Data entries

□ □ □ □

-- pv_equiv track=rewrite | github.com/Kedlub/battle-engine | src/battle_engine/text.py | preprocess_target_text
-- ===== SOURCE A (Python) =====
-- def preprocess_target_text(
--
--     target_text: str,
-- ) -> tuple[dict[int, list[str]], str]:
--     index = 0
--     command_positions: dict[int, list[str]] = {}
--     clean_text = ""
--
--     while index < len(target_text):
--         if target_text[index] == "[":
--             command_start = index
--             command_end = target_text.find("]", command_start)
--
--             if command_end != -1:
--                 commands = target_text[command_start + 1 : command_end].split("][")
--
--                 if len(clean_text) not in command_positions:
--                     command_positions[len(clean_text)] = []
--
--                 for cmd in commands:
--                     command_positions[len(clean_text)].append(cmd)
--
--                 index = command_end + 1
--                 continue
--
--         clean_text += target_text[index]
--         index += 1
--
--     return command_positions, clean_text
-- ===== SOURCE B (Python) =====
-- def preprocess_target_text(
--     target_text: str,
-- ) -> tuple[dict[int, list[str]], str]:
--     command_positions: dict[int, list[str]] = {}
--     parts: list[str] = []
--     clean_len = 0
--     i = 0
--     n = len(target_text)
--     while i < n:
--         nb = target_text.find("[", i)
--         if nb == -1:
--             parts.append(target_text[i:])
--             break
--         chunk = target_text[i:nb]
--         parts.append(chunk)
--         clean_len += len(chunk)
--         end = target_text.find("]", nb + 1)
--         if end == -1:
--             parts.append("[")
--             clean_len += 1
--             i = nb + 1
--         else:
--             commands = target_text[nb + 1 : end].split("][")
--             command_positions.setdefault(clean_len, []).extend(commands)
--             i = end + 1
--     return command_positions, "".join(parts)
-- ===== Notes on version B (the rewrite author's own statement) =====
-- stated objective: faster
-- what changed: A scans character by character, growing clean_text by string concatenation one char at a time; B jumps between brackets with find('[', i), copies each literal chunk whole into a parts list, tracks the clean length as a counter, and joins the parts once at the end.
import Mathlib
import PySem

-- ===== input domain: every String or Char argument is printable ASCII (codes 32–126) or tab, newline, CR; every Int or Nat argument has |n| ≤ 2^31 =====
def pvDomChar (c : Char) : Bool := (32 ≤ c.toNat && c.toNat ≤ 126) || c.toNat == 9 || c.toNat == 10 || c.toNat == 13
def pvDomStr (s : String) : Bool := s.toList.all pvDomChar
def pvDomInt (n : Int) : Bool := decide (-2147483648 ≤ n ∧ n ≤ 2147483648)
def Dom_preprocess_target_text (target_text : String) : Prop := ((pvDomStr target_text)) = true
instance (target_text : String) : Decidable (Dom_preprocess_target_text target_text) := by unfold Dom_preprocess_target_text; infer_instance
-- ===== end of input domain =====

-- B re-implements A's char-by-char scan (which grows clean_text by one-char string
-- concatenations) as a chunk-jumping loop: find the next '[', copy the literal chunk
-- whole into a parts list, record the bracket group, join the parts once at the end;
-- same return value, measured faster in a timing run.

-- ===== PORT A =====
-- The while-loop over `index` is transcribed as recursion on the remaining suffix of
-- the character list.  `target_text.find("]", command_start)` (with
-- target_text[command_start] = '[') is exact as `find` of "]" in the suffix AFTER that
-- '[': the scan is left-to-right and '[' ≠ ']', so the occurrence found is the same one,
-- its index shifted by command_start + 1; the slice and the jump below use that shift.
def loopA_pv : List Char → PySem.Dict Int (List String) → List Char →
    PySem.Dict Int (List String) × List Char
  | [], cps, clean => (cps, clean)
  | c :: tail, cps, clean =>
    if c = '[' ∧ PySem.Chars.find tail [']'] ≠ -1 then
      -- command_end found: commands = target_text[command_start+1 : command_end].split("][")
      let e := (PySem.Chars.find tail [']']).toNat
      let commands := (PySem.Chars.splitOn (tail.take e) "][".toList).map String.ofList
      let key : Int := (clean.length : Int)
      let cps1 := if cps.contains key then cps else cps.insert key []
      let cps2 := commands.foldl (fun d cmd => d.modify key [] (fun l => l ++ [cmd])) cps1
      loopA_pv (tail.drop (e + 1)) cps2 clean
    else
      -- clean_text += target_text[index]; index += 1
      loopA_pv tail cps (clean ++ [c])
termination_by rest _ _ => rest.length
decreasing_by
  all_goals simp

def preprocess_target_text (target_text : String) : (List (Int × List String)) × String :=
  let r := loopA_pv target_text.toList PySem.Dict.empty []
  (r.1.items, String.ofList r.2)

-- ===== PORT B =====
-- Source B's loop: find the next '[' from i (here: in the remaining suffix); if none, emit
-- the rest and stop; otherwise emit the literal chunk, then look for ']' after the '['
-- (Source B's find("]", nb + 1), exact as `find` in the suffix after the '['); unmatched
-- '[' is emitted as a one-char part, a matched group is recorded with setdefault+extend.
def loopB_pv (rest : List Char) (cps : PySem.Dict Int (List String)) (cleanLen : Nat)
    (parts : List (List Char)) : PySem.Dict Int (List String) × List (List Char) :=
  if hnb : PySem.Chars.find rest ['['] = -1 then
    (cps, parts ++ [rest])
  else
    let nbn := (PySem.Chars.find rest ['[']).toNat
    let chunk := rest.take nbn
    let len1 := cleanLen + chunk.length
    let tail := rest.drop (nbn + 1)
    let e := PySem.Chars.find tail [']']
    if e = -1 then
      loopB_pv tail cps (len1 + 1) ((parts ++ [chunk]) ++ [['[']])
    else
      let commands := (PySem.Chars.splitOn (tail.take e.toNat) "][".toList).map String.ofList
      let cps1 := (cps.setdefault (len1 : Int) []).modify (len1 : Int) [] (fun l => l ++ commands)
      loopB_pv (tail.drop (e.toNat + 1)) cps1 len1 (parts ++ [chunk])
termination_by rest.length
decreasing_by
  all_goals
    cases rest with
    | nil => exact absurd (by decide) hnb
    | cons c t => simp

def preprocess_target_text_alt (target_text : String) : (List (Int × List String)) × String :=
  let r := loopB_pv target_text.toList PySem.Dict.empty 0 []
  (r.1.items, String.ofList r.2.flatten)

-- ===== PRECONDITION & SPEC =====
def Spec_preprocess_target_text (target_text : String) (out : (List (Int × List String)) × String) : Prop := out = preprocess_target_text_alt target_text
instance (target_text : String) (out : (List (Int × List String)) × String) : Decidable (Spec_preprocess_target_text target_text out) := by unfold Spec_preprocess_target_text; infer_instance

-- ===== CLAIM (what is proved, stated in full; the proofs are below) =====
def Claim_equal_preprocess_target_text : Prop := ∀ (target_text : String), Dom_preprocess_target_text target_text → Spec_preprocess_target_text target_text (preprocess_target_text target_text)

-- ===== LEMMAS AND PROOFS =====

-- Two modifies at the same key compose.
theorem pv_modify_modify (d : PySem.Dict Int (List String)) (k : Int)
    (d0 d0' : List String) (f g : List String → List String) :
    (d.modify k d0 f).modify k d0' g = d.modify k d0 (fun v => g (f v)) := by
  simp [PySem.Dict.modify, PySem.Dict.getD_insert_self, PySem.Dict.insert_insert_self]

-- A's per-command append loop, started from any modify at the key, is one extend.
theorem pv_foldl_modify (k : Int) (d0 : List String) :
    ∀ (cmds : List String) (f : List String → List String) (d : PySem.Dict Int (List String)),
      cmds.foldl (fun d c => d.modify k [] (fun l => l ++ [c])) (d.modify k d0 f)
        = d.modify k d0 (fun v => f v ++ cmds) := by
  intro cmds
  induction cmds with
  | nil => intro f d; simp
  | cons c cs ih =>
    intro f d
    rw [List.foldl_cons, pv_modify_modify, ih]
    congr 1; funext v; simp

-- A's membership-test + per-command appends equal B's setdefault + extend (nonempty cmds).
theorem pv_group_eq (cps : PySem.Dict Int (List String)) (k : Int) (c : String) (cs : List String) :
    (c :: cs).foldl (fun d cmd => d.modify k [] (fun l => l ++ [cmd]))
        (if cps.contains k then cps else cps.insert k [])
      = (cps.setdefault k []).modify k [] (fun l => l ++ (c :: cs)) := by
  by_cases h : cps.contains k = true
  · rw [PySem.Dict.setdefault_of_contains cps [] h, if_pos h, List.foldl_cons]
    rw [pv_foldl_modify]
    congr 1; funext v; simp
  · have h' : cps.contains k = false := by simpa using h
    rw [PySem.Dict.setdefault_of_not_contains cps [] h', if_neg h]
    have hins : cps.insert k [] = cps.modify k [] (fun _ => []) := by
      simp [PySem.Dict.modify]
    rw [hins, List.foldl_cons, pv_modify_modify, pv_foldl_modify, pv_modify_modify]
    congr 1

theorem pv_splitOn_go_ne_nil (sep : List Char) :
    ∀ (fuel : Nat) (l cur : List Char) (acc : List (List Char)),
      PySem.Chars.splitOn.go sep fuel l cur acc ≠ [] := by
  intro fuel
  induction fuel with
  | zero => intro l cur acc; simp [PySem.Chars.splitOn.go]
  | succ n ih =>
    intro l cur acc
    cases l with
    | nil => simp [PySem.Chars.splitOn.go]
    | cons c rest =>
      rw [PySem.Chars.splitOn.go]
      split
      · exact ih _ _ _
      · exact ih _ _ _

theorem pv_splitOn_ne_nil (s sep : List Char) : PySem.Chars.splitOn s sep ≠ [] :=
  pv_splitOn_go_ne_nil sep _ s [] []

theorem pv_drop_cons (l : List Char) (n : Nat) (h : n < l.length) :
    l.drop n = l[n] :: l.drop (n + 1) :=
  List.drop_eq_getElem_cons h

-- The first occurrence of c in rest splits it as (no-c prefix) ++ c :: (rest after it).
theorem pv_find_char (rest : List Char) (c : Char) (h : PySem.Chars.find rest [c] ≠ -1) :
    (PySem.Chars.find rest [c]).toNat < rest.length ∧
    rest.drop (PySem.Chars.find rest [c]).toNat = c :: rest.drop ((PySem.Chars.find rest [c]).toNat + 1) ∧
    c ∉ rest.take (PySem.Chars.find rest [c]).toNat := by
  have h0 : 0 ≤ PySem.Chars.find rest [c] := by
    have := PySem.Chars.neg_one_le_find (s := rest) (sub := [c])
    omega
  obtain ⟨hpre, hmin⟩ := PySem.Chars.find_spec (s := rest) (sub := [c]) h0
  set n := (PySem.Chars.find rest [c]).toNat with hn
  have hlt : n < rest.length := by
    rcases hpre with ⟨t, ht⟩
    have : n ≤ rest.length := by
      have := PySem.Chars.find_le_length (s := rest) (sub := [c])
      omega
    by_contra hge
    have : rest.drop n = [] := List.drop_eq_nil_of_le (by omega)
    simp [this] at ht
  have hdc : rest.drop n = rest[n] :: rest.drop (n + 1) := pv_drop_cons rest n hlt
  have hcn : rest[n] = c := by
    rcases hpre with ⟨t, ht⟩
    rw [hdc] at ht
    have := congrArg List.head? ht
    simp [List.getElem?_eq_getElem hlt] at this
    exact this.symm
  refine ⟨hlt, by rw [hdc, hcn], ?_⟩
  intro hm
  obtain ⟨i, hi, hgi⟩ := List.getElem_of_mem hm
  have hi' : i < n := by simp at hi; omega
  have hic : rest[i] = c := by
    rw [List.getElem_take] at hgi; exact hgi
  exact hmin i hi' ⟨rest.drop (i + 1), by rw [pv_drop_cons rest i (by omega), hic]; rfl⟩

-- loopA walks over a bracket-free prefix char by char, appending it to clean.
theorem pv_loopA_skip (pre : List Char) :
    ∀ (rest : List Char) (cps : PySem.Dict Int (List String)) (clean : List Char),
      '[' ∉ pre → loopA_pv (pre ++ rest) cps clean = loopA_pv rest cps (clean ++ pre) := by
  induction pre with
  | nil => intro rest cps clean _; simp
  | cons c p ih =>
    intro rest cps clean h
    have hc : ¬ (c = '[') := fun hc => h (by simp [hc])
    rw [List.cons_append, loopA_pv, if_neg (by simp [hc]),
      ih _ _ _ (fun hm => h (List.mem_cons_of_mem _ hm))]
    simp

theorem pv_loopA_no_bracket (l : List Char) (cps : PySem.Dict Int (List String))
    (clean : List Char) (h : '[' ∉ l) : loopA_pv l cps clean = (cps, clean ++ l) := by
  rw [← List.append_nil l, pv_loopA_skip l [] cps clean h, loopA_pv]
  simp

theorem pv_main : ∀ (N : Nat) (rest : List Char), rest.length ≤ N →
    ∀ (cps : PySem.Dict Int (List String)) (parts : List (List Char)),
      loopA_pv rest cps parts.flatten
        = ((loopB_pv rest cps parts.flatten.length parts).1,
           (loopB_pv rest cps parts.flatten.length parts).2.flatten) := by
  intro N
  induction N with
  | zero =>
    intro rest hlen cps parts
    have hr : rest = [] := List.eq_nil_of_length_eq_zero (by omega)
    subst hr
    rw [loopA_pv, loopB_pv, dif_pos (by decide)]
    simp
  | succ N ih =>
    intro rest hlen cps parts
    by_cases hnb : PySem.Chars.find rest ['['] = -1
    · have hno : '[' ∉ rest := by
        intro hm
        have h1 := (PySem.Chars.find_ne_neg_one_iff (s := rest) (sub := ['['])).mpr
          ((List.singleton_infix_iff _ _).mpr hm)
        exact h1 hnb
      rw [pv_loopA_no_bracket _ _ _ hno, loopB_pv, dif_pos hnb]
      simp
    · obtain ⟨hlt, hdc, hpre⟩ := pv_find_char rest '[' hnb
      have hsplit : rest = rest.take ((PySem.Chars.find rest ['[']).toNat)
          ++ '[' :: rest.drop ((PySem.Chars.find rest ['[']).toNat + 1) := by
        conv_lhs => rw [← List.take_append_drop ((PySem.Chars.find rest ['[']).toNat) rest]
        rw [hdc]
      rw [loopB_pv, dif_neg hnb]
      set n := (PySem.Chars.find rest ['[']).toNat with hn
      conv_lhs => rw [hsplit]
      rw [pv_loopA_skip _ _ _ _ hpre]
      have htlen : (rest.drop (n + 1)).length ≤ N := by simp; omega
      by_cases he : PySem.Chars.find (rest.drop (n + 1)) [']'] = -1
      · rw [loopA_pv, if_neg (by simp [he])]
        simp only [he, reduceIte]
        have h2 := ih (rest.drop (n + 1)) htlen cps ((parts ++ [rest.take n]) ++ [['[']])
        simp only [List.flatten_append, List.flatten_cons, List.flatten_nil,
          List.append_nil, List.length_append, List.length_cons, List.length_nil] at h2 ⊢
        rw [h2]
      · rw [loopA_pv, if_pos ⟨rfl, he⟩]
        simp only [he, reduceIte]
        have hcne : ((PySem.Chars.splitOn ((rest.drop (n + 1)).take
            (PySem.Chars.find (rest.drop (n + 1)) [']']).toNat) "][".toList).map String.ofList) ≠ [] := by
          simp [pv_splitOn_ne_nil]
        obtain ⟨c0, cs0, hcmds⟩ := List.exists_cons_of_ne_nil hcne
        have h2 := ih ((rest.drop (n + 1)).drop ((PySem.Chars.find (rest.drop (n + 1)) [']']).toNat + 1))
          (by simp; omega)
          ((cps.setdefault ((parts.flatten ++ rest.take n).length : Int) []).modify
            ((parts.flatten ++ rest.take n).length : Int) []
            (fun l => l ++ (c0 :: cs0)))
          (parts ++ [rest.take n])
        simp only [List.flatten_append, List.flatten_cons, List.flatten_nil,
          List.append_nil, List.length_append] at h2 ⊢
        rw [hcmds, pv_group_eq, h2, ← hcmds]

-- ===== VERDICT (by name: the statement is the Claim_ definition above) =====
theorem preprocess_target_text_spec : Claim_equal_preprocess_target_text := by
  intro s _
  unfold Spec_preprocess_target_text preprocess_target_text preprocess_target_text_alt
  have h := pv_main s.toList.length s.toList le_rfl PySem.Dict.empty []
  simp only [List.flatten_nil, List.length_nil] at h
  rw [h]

□ □ □ □

*TASK TO COMPLETE*
Look through the entries above, and wherever a line holds the string "literal", copy it.

*EXERCISE ANSWER*
-- what changed: A scans character by character, growing clean_text by string concatenation one char at a time; B jumps between brackets with find('[', i), copies each literal chunk whole into a parts list, tracks the clean length as a counter, and joins the parts once at the end.
-- concatenations) as a chunk-jumping loop: find the next '[', copy the literal chunk
-- the rest and stop; otherwise emit the literal chunk, then look for ']' after the '['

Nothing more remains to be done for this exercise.